▶ TASK REQUIREMENTS: In the listing below, locate the line that contains "(List.pairwise_cons.mp hple).2" and the line that contains "rw [if_pos rfl, if_pos". Restate word for word those two lines and every line between them, and nothing else.

▶ RECORD SET:
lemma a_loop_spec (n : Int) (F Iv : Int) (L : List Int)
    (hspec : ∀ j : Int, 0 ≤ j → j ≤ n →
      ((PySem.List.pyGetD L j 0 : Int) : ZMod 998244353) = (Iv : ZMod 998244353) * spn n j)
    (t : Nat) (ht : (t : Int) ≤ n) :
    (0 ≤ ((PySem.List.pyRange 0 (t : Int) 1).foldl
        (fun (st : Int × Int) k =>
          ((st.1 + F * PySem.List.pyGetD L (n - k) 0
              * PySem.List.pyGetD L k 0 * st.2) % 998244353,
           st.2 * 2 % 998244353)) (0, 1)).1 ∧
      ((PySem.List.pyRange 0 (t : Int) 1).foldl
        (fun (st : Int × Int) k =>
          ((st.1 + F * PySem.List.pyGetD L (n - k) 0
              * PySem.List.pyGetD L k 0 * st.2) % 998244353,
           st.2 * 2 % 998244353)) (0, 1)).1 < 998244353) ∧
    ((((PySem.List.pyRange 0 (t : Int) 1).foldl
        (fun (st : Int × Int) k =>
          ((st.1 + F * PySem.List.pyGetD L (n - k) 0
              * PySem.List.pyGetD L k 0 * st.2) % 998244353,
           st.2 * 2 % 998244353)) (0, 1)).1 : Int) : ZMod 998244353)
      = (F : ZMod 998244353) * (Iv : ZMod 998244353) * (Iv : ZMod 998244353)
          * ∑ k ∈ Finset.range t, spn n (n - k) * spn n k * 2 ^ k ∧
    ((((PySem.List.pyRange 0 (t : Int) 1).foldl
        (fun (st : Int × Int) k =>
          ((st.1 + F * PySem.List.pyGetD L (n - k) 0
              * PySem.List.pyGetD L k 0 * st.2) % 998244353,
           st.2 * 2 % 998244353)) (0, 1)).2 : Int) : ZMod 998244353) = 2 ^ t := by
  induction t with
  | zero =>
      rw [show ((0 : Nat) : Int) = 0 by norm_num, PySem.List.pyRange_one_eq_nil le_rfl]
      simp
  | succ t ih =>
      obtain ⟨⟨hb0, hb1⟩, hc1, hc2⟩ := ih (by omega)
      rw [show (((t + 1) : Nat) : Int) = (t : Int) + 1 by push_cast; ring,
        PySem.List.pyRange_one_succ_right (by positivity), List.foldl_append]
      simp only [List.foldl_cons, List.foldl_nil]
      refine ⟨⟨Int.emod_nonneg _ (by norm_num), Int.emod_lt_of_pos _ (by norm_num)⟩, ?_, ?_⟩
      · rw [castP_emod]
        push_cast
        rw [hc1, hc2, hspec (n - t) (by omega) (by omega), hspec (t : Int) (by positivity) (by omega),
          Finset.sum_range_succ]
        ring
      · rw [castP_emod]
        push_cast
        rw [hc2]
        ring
--
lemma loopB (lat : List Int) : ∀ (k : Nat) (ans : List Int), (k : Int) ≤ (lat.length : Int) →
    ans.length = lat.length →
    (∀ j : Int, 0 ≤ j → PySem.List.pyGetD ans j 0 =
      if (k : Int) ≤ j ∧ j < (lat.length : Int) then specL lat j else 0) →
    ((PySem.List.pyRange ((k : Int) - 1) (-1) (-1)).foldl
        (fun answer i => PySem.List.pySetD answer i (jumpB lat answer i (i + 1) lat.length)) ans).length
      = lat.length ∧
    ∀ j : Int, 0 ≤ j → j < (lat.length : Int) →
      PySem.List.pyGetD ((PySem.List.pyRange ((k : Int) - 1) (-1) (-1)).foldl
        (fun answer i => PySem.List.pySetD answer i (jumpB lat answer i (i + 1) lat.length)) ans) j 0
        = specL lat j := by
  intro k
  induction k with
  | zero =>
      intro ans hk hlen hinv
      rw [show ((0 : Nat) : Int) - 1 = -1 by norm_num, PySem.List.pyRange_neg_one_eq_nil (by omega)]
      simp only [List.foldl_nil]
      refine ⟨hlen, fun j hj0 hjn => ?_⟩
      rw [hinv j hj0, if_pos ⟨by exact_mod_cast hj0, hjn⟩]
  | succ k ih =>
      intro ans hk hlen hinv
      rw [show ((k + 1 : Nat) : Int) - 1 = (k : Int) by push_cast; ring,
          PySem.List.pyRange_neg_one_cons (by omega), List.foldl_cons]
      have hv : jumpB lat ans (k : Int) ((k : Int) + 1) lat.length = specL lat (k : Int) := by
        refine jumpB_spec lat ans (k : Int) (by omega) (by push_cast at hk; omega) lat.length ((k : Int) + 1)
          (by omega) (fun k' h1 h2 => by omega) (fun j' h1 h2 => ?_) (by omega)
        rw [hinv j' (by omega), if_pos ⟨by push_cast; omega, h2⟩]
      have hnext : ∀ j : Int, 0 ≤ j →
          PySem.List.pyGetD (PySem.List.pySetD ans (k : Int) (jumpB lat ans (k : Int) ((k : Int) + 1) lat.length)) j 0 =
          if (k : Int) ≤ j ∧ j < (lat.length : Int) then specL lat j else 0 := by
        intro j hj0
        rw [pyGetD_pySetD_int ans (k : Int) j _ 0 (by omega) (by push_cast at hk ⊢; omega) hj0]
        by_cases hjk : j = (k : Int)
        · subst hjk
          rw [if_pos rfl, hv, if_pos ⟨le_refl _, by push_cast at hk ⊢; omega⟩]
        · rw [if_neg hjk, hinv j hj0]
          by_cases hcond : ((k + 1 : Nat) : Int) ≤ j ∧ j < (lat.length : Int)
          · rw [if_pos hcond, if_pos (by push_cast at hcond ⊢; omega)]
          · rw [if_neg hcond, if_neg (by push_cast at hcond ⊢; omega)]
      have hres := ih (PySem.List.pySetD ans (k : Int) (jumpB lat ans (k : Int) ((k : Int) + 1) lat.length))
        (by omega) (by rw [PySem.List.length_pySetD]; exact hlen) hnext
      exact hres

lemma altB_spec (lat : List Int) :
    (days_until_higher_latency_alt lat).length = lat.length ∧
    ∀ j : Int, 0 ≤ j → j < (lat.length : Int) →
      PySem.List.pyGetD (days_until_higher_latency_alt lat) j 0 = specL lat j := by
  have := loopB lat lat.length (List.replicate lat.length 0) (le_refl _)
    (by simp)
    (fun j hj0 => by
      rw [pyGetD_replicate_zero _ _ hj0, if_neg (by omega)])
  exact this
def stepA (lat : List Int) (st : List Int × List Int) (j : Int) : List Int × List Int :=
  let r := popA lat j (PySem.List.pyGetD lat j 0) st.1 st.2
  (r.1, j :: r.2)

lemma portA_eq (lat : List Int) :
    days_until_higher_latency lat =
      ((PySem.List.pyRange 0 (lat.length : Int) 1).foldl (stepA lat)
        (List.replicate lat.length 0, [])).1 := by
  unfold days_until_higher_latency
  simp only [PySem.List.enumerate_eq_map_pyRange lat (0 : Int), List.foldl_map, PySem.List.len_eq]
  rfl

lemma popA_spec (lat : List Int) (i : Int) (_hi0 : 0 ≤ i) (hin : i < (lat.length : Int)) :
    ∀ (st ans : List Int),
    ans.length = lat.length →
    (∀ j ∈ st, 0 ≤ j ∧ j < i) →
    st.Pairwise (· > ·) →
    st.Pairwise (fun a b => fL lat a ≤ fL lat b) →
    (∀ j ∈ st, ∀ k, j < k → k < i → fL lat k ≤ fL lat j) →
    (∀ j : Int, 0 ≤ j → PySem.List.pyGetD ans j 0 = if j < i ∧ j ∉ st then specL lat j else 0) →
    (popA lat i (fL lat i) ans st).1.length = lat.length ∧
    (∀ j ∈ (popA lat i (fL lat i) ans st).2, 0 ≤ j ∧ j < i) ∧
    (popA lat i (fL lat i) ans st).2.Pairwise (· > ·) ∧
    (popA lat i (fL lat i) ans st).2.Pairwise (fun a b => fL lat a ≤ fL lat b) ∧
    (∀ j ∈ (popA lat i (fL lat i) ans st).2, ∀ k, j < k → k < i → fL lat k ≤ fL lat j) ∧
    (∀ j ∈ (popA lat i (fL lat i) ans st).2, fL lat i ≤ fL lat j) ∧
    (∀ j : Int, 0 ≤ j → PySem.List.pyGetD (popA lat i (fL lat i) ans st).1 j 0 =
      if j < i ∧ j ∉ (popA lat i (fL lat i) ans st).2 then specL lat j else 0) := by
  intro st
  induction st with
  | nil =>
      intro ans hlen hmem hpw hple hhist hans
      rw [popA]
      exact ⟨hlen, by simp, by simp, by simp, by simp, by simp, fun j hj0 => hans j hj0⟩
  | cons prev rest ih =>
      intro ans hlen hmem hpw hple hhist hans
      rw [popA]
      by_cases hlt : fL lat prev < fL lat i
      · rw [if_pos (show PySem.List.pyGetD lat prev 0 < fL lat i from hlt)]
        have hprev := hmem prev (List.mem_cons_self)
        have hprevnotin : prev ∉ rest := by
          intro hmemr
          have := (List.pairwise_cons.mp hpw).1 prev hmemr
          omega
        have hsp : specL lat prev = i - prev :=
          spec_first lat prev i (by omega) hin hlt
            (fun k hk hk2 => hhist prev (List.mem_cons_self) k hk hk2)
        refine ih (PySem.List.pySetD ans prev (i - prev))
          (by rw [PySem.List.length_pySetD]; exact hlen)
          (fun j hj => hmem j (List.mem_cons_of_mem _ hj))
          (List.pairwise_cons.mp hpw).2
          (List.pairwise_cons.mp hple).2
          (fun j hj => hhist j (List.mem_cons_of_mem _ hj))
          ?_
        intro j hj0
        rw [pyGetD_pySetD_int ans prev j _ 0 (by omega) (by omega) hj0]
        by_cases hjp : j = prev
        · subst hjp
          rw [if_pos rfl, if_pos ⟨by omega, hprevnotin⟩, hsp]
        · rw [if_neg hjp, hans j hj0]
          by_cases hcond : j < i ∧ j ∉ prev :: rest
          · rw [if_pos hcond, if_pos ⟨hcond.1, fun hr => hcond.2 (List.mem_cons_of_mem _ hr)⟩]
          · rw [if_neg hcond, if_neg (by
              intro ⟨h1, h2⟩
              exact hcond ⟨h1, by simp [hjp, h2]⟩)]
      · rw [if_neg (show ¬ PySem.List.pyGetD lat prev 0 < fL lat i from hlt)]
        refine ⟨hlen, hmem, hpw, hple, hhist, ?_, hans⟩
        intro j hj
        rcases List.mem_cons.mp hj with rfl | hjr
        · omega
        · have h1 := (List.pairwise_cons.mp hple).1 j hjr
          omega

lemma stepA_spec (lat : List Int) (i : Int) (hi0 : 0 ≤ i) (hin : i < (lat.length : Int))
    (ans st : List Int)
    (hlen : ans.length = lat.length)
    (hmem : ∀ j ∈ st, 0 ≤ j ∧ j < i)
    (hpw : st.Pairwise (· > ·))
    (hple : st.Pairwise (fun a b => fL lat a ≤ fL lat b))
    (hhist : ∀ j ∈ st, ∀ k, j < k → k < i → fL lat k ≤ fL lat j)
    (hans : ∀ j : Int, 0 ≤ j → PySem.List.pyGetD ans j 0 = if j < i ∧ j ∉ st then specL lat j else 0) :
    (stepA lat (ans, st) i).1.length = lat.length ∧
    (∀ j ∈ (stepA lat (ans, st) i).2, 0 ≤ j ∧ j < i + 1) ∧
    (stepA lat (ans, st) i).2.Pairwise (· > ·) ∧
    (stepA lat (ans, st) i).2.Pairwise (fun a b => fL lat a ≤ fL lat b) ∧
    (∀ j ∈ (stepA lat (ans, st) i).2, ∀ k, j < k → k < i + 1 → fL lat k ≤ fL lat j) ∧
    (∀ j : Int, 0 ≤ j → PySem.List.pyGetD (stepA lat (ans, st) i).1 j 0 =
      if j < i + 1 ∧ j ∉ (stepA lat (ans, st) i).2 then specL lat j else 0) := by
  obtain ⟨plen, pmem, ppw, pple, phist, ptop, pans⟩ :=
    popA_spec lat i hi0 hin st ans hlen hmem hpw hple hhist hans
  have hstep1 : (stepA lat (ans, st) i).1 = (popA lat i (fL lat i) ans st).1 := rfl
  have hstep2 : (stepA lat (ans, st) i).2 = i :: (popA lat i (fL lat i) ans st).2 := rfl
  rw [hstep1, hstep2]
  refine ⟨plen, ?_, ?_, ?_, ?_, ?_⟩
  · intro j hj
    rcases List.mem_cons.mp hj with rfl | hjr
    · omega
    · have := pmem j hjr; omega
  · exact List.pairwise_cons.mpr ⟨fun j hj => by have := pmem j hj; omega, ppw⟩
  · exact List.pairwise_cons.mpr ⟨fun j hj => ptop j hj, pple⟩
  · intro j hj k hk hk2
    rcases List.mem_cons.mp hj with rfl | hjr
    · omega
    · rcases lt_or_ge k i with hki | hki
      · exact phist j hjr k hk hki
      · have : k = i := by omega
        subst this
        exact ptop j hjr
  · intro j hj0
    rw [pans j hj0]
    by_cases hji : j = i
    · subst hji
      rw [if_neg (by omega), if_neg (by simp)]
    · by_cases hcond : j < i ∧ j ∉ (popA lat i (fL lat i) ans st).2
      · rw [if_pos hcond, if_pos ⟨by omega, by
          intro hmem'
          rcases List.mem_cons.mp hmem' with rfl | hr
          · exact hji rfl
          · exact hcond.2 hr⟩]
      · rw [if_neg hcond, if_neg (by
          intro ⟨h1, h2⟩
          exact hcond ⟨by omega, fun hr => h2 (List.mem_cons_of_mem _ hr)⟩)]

▶ RESPONSE TO THIS TASK:
          (List.pairwise_cons.mp hple).2
          (fun j hj => hhist j (List.mem_cons_of_mem _ hj))
          ?_
        intro j hj0
        rw [pyGetD_pySetD_int ans prev j _ 0 (by omega) (by omega) hj0]
        by_cases hjp : j = prev
        · subst hjp
          rw [if_pos rfl, if_pos ⟨by omega, hprevnotin⟩, hsp]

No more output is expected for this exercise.